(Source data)
◆ ◆ ◆ ◆ ◆ ◆ ◆

-- pv_equiv track=rewrite | github.com/lea-42/embedkit | src/docvec/extractors/openai_extractor.py | balanced_batches
-- ===== SOURCE A (Python) =====
-- def balanced_batches(page_count: int, min_size: int = 10, max_size: int = 15) -> list[tuple[int, int]]:
--     """Split page_count into evenly-sized batches between min_size and max_size.
--
--     Picks the number of batches that minimises size variance, then distributes
--     remainder pages one-at-a-time to the first batches so sizes differ by at most 1.
--     Returns list of (start, end) page ranges (0-based, end exclusive).
--     """
--     target_batches = max(1, round(page_count / ((min_size + max_size) / 2)))
--     base, remainder = divmod(page_count, target_batches)
--
--     # Clamp: if base size falls outside [min, max], nudge target_batches
--     if base < min_size and target_batches > 1:
--         target_batches -= 1
--         base, remainder = divmod(page_count, target_batches)
--     elif base > max_size:
--         target_batches += 1
--         base, remainder = divmod(page_count, target_batches)
--
--     ranges: list[tuple[int, int]] = []
--     start = 0
--     for i in range(target_batches):
--         size = base + (1 if i < remainder else 0)
--         ranges.append((start, start + size))
--         start += size
--     return ranges
-- ===== SOURCE B (Python) =====
-- def balanced_batches(page_count: int, min_size: int = 10, max_size: int = 15) -> list[tuple[int, int]]:
--     """Same batching, computed by greedy splitting: after picking the (clamped)
--     number of batches, repeatedly peel off ceil(pages_left / batches_left) pages
--     — no base/remainder bookkeeping in the construction at all."""
--     target_batches = max(1, round(page_count / ((min_size + max_size) / 2)))
--     base, _ = divmod(page_count, target_batches)
--
--     if base < min_size and target_batches > 1:
--         target_batches -= 1
--     elif base > max_size:
--         target_batches += 1
--
--     ranges: list[tuple[int, int]] = []
--     start, pages, batches = 0, page_count, target_batches
--     while batches > 0:
--         size = -(-pages // batches)  # ceiling division
--         ranges.append((start, start + size))
--         start, pages, batches = start + size, pages - size, batches - 1
--     return ranges
-- ===== Notes on version B (the rewrite author's own statement) =====
-- stated objective: alternative
-- what changed: The construction loop no longer uses base/remainder at all: after clamping the batch count, B greedily peels off ceil(pages_left / batches_left) pages per step, threading (start, pages, batches) instead of A's precomputed size base + (i < remainder).
-- outside the precondition, e.g. on balanced_batches(25, -5, 5): A raises ZeroDivisionError, B raises ZeroDivisionError
import Mathlib
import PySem

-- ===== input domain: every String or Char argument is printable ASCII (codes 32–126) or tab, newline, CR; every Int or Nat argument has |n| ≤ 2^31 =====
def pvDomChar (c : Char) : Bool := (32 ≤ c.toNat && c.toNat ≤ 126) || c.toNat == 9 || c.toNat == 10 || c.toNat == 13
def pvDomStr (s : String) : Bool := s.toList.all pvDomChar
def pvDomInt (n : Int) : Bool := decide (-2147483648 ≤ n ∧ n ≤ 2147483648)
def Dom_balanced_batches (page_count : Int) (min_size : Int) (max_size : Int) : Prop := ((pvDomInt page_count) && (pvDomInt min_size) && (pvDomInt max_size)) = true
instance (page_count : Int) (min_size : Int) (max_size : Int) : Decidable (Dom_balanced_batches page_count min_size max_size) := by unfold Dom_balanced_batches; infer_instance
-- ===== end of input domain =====

-- B builds the ranges by greedy ceiling-division splitting (peel off
-- ceil(pages_left/batches_left) pages per step) instead of A's base/remainder
-- loop (objective: alternative).

-- ===== PORT A =====
-- Exact integer model of Python's round(p / ((mn+mx)/2)) = round-half-even of the
-- rational (2a)/b with a = p, b = mn+mx: exact on Dom because |p| ≤ 2^31 < 2^52,
-- so the single correctly-rounded float division cannot move the quotient across
-- a half-integer it was not already equal to.
def pvRoundHalfEven (a b : Int) : Int :=
  let a' := if b < 0 then -a else a
  let b' := if b < 0 then -b else b
  let n := PySem.Int.floordiv a' b'
  let r := a' - n * b'
  if 2 * r < b' then n
  else if b' < 2 * r then n + 1
  else if n % 2 = 0 then n else n + 1

-- A's clamp: nudge target_batches, recomputing base and remainder;
-- returns (target_batches, base, remainder)
def pvClamp (p mn mx tb0 : Int) : Int × Int × Int :=
  if PySem.Int.floordiv p tb0 < mn ∧ 1 < tb0 then
    (tb0 - 1, PySem.Int.floordiv p (tb0 - 1), PySem.Int.mod p (tb0 - 1))
  else if mx < PySem.Int.floordiv p tb0 then
    (tb0 + 1, PySem.Int.floordiv p (tb0 + 1), PySem.Int.mod p (tb0 + 1))
  else
    (tb0, PySem.Int.floordiv p tb0, PySem.Int.mod p tb0)

-- A's accumulator loop: ranges + running start, sizes from base/remainder
def pvLoopA (base rem tb : Int) : List (Int × Int) :=
  ((PySem.List.pyRange 0 tb 1).foldl
    (fun (st : List (Int × Int) × Int) i =>
      let size := base + (if i < rem then 1 else 0)
      (st.1 ++ [(st.2, st.2 + size)], st.2 + size))
    ([], 0)).1

def balanced_batches (page_count : Int) (min_size : Int) (max_size : Int) : List (Int × Int) :=
  let tb0 := max 1 (pvRoundHalfEven (2 * page_count) (min_size + max_size))
  let c := pvClamp page_count min_size max_size tb0
  pvLoopA c.2.1 c.2.2 c.1

-- ===== PORT B =====
-- B's while loop: peel off ceil(pages/batches) pages per step
def pvSplitGo (ranges : List (Int × Int)) (start pages batches : Int) : List (Int × Int) :=
  if h : batches ≤ 0 then ranges
  else
    let size := -(PySem.Int.floordiv (-pages) batches)
    pvSplitGo (ranges ++ [(start, start + size)]) (start + size) (pages - size) (batches - 1)
termination_by batches.toNat
decreasing_by omega

def balanced_batches_alt (page_count : Int) (min_size : Int) (max_size : Int) : List (Int × Int) :=
  let tb0 := max 1 (pvRoundHalfEven (2 * page_count) (min_size + max_size))
  let base := PySem.Int.floordiv page_count tb0
  let tb :=
    if base < min_size ∧ 1 < tb0 then tb0 - 1
    else if max_size < base then tb0 + 1
    else tb0
  pvSplitGo [] 0 page_count tb

-- ===== PRECONDITION & SPEC =====
-- Pre_ excludes only min_size + max_size = 0, where A raises ZeroDivisionError.
def Pre_balanced_batches (page_count : Int) (min_size : Int) (max_size : Int) : Prop :=
  min_size + max_size ≠ 0
instance (page_count : Int) (min_size : Int) (max_size : Int) : Decidable (Pre_balanced_batches page_count min_size max_size) := by unfold Pre_balanced_batches; infer_instance
def pvWitness_balanced_batches : Int × Int × Int := (100, 10, 15)

def Spec_balanced_batches (page_count : Int) (min_size : Int) (max_size : Int) (out : List (Int × Int)) : Prop := out = balanced_batches_alt page_count min_size max_size
instance (page_count : Int) (min_size : Int) (max_size : Int) (out : List (Int × Int)) : Decidable (Spec_balanced_batches page_count min_size max_size out) := by unfold Spec_balanced_batches; infer_instance

-- ===== CLAIM (what is proved, stated in full; the proofs are below) =====
def Claim_equal_balanced_batches : Prop := ∀ (page_count : Int) (min_size : Int) (max_size : Int), Dom_balanced_batches page_count min_size max_size → Pre_balanced_batches page_count min_size max_size → Spec_balanced_batches page_count min_size max_size (balanced_batches page_count min_size max_size)

-- ===== LEMMAS AND PROOFS =====

-- the common closed form both loops are reduced to
def pvForm (s base rem : Int) (i : Int) : Int × Int :=
  (s + i * base + min i rem, s + (i + 1) * base + min (i + 1) rem)

-- A's loop invariant: after n iterations, ranges = the closed-form map and
-- start = n*base + min n rem
lemma pvLoop_aux (base rem : Int) (hrem : 0 ≤ rem) (n : Nat) :
    (PySem.List.pyRange 0 (n : Int) 1).foldl
      (fun (st : List (Int × Int) × Int) i =>
        let size := base + (if i < rem then 1 else 0)
        (st.1 ++ [(st.2, st.2 + size)], st.2 + size))
      ([], 0)
    = ((PySem.List.pyRange 0 (n : Int) 1).map (pvForm 0 base rem),
       (n : Int) * base + min (n : Int) rem) := by
  induction n with
  | zero =>
    simp [PySem.List.pyRange_one_eq_nil (by omega : (0:Int) ≤ 0)]
    omega
  | succ n ih =>
    have h : ((n + 1 : Nat) : Int) = (n : Int) + 1 := by push_cast; ring
    rw [h, PySem.List.pyRange_one_succ_right (by positivity), List.foldl_append, List.map_append, ih]
    simp only [List.foldl_cons, List.foldl_nil, List.map_cons, List.map_nil, pvForm]
    have e : (n : Int) * base + min (n : Int) rem + (base + if (n : Int) < rem then 1 else 0)
        = ((n : Int) + 1) * base + min ((n : Int) + 1) rem := by
      rw [add_mul, one_mul]
      by_cases hc : (n : Int) < rem <;> simp only [hc, if_true, if_false] <;> omega
    simp only [Prod.mk.injEq, zero_add]
    exact ⟨by rw [e], e⟩

lemma pyRange_one_shift (n : Int) :
    PySem.List.pyRange 1 (n + 1) 1 = (PySem.List.pyRange 0 n 1).map (· + 1) := by
  rw [PySem.List.pyRange_one, PySem.List.pyRange_one, List.map_map]
  have : (n + 1 - 1).toNat = (n - 0).toNat := by omega
  rw [this]
  apply List.map_congr_left
  intro k _
  simp
  omega

-- one greedy step: ceil((m*base+rem)/m) = base + (1 if rem > 0 else 0)
lemma pvCeil_step (base rem m : Int) (hm : 0 < m) (h0 : 0 ≤ rem) (h1 : rem ≤ m) :
    -(PySem.Int.floordiv (-(m * base + rem)) m) = base + (if 0 < rem then 1 else 0) := by
  rw [PySem.Int.neg_floordiv_neg_eq_iff_of_pos]
  · by_cases hr : 0 < rem <;> simp only [hr, if_true, if_false] <;>
      constructor <;> ring_nf <;> nlinarith
  · exact hm

-- B's greedy loop equals the closed form, for any start offset
lemma pvSplit_eq (base : Int) (n : Nat) : ∀ (acc : List (Int × Int)) (s rem : Int),
    0 ≤ rem → rem ≤ (n : Int) →
    pvSplitGo acc s ((n : Int) * base + rem) (n : Int)
      = acc ++ (PySem.List.pyRange 0 (n : Int) 1).map (pvForm s base rem) := by
  induction n with
  | zero =>
    intro acc s rem _ _
    rw [pvSplitGo]
    simp [PySem.List.pyRange_one_eq_nil (by omega : (0:Int) ≤ 0)]
  | succ n ih =>
    intro acc s rem h0 h1
    have hc : ((n + 1 : Nat) : Int) = (n : Int) + 1 := by push_cast; ring
    rw [hc] at h1 ⊢
    rw [pvSplitGo]
    have hpos : ¬ ((n : Int) + 1 ≤ 0) := by omega
    simp only [hpos, dif_neg, not_false_iff]
    have hsize : -(PySem.Int.floordiv (-(((n : Int) + 1) * base + rem)) ((n : Int) + 1))
        = base + (if 0 < rem then 1 else 0) := pvCeil_step base rem _ (by omega) h0 h1
    rw [hsize]
    set ind : Int := if 0 < rem then 1 else 0 with hind
    have hindb : (0 < rem ∧ ind = 1) ∨ (rem = 0 ∧ ind = 0) := by
      by_cases hr : 0 < rem
      · exact Or.inl ⟨hr, by simp [hind, hr]⟩
      · exact Or.inr ⟨by omega, by simp [hind, hr]⟩
    have hpages : ((n : Int) + 1) * base + rem - (base + ind) = (n : Int) * base + (rem - ind) := by ring
    have hbat : (n : Int) + 1 - 1 = (n : Int) := by ring
    rw [hpages, hbat, ih (acc ++ [(s, s + (base + ind))]) (s + (base + ind)) (rem - ind)
      (by rcases hindb with ⟨h, hi⟩ | ⟨h, hi⟩ <;> omega)
      (by rcases hindb with ⟨h, hi⟩ | ⟨h, hi⟩ <;> omega)]
    rw [List.append_assoc]
    congr 1
    rw [PySem.List.pyRange_one_cons (by omega : (0:Int) < (n : Int) + 1), List.map_cons]
    have hhead : pvForm s base rem 0 = (s, s + (base + ind)) := by
      simp only [pvForm, Prod.mk.injEq]
      refine ⟨?_, ?_⟩ <;> rcases hindb with ⟨h, hi⟩ | ⟨h, hi⟩ <;> omega
    rw [hhead]
    simp only [List.cons_append, List.nil_append]
    congr 1
    rw [show (0 : Int) + 1 = 1 from by ring, pyRange_one_shift]
    simp only [List.map_map]
    apply List.map_congr_left
    intro i hi
    have hi0 : 0 ≤ i := (PySem.List.mem_pyRange_one.mp hi).1
    simp only [Function.comp, pvForm, Prod.mk.injEq]
    have e1 : min (i + 1) rem = ind + min i (rem - ind) := by
      rcases hindb with ⟨h, hi'⟩ | ⟨h, hi'⟩ <;> omega
    have e2 : min (i + 1 + 1) rem = ind + min (i + 1) (rem - ind) := by
      rcases hindb with ⟨h, hi'⟩ | ⟨h, hi'⟩ <;> omega
    refine ⟨by rw [e1]; ring, by rw [e2]; ring⟩

-- in every clamp branch the divisor equals the returned target_batches ≥ 1,
-- so the remainder is a Python mod with 0 ≤ rem < tb
lemma pvClamp_fields (p mn mx tb0 : Int) (h : 1 ≤ tb0) :
    (pvClamp p mn mx tb0).2.1 = PySem.Int.floordiv p (pvClamp p mn mx tb0).1 ∧
    (pvClamp p mn mx tb0).2.2 = PySem.Int.mod p (pvClamp p mn mx tb0).1 ∧
    1 ≤ (pvClamp p mn mx tb0).1 := by
  unfold pvClamp
  split_ifs with h1 h2 <;> exact ⟨rfl, rfl, by omega⟩

-- B's clamp (batches only) agrees with A's clamp's batch count
lemma pvClamp_fst (p mn mx tb0 : Int) :
    (if PySem.Int.floordiv p tb0 < mn ∧ 1 < tb0 then tb0 - 1
     else if mx < PySem.Int.floordiv p tb0 then tb0 + 1 else tb0)
    = (pvClamp p mn mx tb0).1 := by
  unfold pvClamp
  split_ifs <;> rfl

-- ===== VERDICT (by name: the statement is the Claim_ definition above) =====
theorem balanced_batches_spec : Claim_equal_balanced_batches := by
  intro p mn mx _ _
  unfold Spec_balanced_batches balanced_batches balanced_batches_alt
  simp only []
  rw [pvClamp_fst p mn mx]
  set tb0 := max 1 (pvRoundHalfEven (2 * p) (mn + mx)) with htb0
  obtain ⟨hb, hr, htb⟩ := pvClamp_fields p mn mx tb0 (le_max_left 1 _)
  set tb := (pvClamp p mn mx tb0).1 with htb'
  set base := (pvClamp p mn mx tb0).2.1 with hbase
  set rem := (pvClamp p mn mx tb0).2.2 with hrem
  have hpos : 0 < tb := by omega
  have hr0 : 0 ≤ rem := by
    rw [hr, PySem.Int.mod_eq_emod_of_pos hpos]
    exact Int.emod_nonneg p (by omega)
  have hrlt : rem < tb := by
    rw [hr, PySem.Int.mod_eq_emod_of_pos hpos]
    exact Int.emod_lt_of_pos p hpos
  have hdecomp : p = tb * base + rem := by
    have h := PySem.Int.floordiv_mul_add_mod p tb
    rw [hb, hr]
    linarith [h]
  have hn : tb = ((tb.toNat : Nat) : Int) := by omega
  have hB : pvSplitGo [] 0 p tb = (PySem.List.pyRange 0 tb 1).map (pvForm 0 base rem) := by
    have h := pvSplit_eq base tb.toNat [] 0 rem hr0 (by omega)
    rw [← hn, ← hdecomp] at h
    simpa using h
  have hA : pvLoopA base rem tb = (PySem.List.pyRange 0 tb 1).map (pvForm 0 base rem) := by
    rw [pvLoopA, hn, pvLoop_aux base rem hr0 tb.toNat]
  rw [hA, hB]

◆ ◆ ◆ ◆ ◆ ◆ ◆

→ Exercise prompt: The exercise is to copy out every line above that has the word "toNat" in it.

→ Response box:
def pvDomChar (c : Char) : Bool := (32 ≤ c.toNat && c.toNat ≤ 126) || c.toNat == 9 || c.toNat == 10 || c.toNat == 13
termination_by batches.toNat
  have : (n + 1 - 1).toNat = (n - 0).toNat := by omega
  have hn : tb = ((tb.toNat : Nat) : Int) := by omega
    have h := pvSplit_eq base tb.toNat [] 0 rem hr0 (by omega)
    rw [pvLoopA, hn, pvLoop_aux base rem hr0 tb.toNat]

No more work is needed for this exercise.